The crust and upper mantle structure of central and west Antarctica from bayesian inversion of rayleigh wave and receiver functions

TitleThe crust and upper mantle structure of central and west Antarctica from bayesian inversion of rayleigh wave and receiver functions
Publication TypeJournal Article
Year of Publication2018
AuthorsShen W.S, Wiens D.A, Anandakrishnan S., Aster R.C, Gerstoft P, Bromirski PD, Hansen S.E, Dalziel I.WD, Heeszel D.S, Huerta A.D, Nyblade A.A, Stephen R., Wilson T.J, Winberry J.P
JournalJournal of Geophysical Research-Solid Earth
Volume123
Pagination7824-7849
Date Published2018/09
Type of ArticleArticle
ISBN Number2169-9313
Accession NumberWOS:000447858800036
Keywordsaerogeophysical; Ambient noise tomography; antarctica; beneath; crust and uppermost mantle; data; east antarctica; Gamburtsev Mountains; Geochemistry & Geophysics; joint inversion; marie-byrd-land; northern transantarctic mountains; rift system; ross ice; seismic anisotropy; Seismology; Shelf; skks splitting analysis; Transantarctic Mountains; velocity structure beneath
Abstract

We construct a new seismic model for central and West Antarctica by jointly inverting Rayleigh wave phase and group velocities along with P wave receiver functions. Ambient noise tomography exploiting data from more than 200 seismic stations deployed over the past 18years is used to construct Rayleigh wave phase and group velocity dispersion maps. Comparison between the ambient noise phase velocity maps with those constructed using teleseismic earthquakes confirms the accuracy of both results.
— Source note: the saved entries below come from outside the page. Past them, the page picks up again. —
-- pv_equiv track=rewrite | github.com/rgrannell1/mirror | labeller/things/trips.py | _trip_sections
-- ===== SOURCE A (Python) =====
-- from collections.abc import Iterator
--
-- _NumberedLines = list[tuple[int, str]]
--
-- def _trip_sections(lines: list[str]) -> Iterator[_NumberedLines]:
--     """Yield the body lines (with line numbers) for each [[trips]] block."""
--     current: _NumberedLines = []
--     in_trips = False
--
--     for line_num, line in enumerate(lines, 1):
--         stripped = line.strip()
--         if stripped == "[[trips]]":
--             if current:
--                 yield current
--             current = []
--             in_trips = True
--         elif in_trips and stripped.startswith("[["):
--             if current:
--                 yield current
--             current = []
--             in_trips = False
--         elif in_trips:
--             current.append((line_num, line))
--
--     if current:
--         yield current
-- ===== SOURCE B (Python) =====
-- def _trip_sections(lines):
--     """Yield the body lines (with line numbers) for each [[trips]] block.
--
--     Two-pass: first index every section boundary (any line whose stripped
--     text starts with '[['), then slice each [[trips]] block out directly.
--     """
--     numbered = list(enumerate(lines, 1))
--     cuts = [(k, line) for k, (_, line) in enumerate(numbered)
--             if line.strip().startswith("[[")]
--     ends = [k for k, _ in cuts][1:] + [len(numbered)]
--     for (c, line), nxt in zip(cuts, ends):
--         if line.strip() == "[[trips]]":
--             body = numbered[c + 1:nxt]
--             if body:
--                 yield body
-- ===== Notes on version B (the rewrite author's own statement) =====
-- stated objective: alternative
-- what changed: Replaces the stateful in_trips/current scan with a two-pass design: one pass indexes every section boundary line, a second pass slices each [[trips]] block out of the numbered lines between its header and the next boundary.
import Mathlib
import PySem

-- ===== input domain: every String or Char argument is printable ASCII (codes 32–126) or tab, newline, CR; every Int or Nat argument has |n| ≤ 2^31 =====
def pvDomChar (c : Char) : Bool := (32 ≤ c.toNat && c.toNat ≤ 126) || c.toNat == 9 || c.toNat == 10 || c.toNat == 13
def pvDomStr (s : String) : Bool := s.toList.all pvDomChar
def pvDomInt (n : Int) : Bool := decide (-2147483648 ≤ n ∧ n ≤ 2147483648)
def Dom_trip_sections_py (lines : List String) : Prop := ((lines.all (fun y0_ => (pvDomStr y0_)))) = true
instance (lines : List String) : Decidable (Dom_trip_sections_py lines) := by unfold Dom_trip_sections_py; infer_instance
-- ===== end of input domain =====

-- B replaces A's stateful in_trips/current scan by a boundary-index pass plus slicing; same return value, no speed claim.

-- ===== PORT A =====
-- one step of A's for-loop; state = (yielded blocks so far, current, in_trips)
def tripStepA (st : List (List (Int × String)) × List (Int × String) × Bool)
    (p : Int × String) : List (List (Int × String)) × List (Int × String) × Bool :=
  let stripped := PySem.Str.strip p.2
  if stripped = "[[trips]]" then
    ((if st.2.1 ≠ [] then st.1 ++ [st.2.1] else st.1), [], true)
  else if st.2.2 && PySem.Str.startswith stripped "[[" then
    ((if st.2.1 ≠ [] then st.1 ++ [st.2.1] else st.1), [], false)
  else if st.2.2 then
    (st.1, st.2.1 ++ [(p.1, p.2)], st.2.2)
  else st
These maps, together with P receiver function waveforms, are used to construct a new 3-D shear velocity (Vs) model for the crust and uppermost mantle using a Bayesian Monte Carlo algorithm. The new 3-D seismic model shows the dichotomy of the tectonically active West Antarctica (WANT) and the stable and ancient East Antarctica (EANT). In WANT, the model exhibits a slow uppermost mantle along the Transantarctic Mountains (TAMs) front, interpreted as the thermal effect from Cenozoic rifting. Beneath the southern TAMs, the slow uppermost mantle extends horizontally beneath the traditionally recognized EANT, hypothesized to be associated with lithospheric delamination. Thin crust and lithosphere observed along the Amundsen Sea coast and extending into the interior suggest involvement of these areas in Cenozoic rifting. EANT, with its relatively thick and cold crust and lithosphere marked by high Vs, displays a slower Vs anomaly beneath the Gamburtsev Subglacial Mountains in the uppermost mantle, which we hypothesize may be the signature of a compositionally anomalous body, perhaps remnant from a continental collision.